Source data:
----
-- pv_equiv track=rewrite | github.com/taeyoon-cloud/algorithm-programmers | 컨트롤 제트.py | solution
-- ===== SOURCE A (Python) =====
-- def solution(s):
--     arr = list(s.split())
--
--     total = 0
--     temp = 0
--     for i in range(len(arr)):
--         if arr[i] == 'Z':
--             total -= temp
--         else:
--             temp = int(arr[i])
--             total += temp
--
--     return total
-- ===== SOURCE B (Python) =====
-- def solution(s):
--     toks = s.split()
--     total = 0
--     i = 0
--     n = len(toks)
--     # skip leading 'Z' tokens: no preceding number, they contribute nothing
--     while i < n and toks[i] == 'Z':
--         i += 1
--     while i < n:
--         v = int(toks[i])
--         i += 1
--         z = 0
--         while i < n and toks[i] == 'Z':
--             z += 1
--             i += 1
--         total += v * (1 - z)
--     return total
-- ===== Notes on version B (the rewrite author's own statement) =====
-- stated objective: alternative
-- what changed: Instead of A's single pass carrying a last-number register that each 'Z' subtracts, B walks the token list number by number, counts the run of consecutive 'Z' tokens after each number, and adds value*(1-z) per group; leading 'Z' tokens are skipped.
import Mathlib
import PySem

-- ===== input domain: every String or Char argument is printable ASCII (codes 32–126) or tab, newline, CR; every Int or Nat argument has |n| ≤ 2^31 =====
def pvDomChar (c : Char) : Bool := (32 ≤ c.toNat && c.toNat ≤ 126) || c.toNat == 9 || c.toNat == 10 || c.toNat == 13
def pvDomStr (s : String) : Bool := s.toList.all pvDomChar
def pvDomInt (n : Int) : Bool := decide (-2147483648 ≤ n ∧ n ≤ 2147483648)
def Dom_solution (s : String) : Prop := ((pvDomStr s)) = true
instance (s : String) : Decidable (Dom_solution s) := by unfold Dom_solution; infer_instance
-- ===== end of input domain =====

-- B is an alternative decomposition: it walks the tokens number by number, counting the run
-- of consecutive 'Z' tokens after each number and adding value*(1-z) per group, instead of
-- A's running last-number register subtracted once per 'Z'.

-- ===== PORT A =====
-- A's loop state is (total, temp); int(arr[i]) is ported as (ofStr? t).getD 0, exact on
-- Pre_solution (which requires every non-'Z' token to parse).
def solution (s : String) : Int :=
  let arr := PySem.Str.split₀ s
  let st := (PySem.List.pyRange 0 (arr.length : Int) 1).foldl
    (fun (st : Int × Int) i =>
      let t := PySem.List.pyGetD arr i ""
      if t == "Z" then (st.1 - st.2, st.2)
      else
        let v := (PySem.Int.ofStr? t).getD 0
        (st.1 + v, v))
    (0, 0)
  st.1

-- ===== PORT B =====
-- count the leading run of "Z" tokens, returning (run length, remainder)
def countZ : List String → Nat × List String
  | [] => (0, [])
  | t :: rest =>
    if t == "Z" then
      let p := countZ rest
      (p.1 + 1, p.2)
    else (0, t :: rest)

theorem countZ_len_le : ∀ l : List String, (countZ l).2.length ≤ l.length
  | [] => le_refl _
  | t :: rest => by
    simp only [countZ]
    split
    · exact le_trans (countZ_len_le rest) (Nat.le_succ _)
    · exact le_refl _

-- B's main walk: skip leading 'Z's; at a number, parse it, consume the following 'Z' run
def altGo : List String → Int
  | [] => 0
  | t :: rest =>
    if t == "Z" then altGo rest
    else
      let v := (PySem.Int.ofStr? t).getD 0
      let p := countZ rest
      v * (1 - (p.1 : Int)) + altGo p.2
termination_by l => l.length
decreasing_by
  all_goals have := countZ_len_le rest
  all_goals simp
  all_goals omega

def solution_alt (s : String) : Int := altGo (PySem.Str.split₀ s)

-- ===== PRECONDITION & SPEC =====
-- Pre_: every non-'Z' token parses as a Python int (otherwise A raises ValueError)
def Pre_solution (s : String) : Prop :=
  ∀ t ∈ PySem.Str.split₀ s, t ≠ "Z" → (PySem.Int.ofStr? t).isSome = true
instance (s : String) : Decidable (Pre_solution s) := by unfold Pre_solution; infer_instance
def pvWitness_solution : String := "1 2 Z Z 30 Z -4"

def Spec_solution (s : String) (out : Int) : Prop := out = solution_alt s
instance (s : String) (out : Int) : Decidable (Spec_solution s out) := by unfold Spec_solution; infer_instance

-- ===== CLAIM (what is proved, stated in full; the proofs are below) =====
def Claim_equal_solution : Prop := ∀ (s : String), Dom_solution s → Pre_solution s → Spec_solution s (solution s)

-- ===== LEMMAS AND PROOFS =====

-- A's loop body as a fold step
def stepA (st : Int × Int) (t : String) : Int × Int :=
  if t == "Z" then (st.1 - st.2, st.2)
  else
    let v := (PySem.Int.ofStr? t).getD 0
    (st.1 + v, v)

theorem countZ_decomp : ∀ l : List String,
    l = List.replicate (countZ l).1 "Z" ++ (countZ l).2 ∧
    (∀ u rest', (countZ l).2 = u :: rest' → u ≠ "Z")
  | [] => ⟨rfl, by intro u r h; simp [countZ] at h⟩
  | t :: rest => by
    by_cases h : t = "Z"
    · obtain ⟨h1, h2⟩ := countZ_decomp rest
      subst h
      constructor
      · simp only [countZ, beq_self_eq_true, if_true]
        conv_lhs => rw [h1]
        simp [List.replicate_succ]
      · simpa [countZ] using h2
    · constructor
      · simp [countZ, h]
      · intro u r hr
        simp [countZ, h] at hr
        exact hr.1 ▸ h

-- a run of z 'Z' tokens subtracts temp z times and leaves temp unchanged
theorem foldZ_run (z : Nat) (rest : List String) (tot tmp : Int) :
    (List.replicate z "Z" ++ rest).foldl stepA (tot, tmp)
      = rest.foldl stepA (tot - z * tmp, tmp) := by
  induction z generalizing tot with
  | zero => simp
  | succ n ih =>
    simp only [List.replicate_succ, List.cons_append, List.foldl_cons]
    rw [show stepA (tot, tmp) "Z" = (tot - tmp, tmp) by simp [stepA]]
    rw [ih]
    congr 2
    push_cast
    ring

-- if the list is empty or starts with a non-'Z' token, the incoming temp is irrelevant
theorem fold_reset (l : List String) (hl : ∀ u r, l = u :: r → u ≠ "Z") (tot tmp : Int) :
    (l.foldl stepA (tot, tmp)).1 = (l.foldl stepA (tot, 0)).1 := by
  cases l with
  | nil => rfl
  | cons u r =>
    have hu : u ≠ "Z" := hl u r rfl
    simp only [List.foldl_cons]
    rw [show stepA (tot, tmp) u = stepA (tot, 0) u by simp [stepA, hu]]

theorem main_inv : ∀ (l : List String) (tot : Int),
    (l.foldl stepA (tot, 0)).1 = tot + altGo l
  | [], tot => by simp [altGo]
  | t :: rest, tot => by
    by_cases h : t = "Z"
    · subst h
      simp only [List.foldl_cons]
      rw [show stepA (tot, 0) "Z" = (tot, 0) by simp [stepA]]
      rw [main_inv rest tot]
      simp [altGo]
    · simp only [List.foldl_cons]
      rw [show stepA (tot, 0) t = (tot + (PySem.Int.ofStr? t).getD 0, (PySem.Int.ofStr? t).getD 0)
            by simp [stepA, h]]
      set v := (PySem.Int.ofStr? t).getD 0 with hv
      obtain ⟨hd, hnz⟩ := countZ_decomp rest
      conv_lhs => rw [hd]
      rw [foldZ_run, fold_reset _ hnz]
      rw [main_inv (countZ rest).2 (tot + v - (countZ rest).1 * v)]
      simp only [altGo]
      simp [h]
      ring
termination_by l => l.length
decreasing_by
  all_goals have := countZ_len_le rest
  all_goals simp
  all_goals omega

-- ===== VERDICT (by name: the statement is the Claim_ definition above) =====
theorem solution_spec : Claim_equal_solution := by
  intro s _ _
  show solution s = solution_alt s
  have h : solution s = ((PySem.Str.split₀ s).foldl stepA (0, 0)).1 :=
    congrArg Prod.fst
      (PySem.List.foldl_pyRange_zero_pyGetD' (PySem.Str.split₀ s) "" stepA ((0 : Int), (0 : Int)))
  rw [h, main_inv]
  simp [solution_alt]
----
▶ _YOUR ASSIGNMENT_
Pick out every line above that holds the word "obtain" and copy it.

▶ _EXERCISE RESPONSE_
    · obtain ⟨h1, h2⟩ := countZ_decomp rest
      obtain ⟨hd, hnz⟩ := countZ_decomp rest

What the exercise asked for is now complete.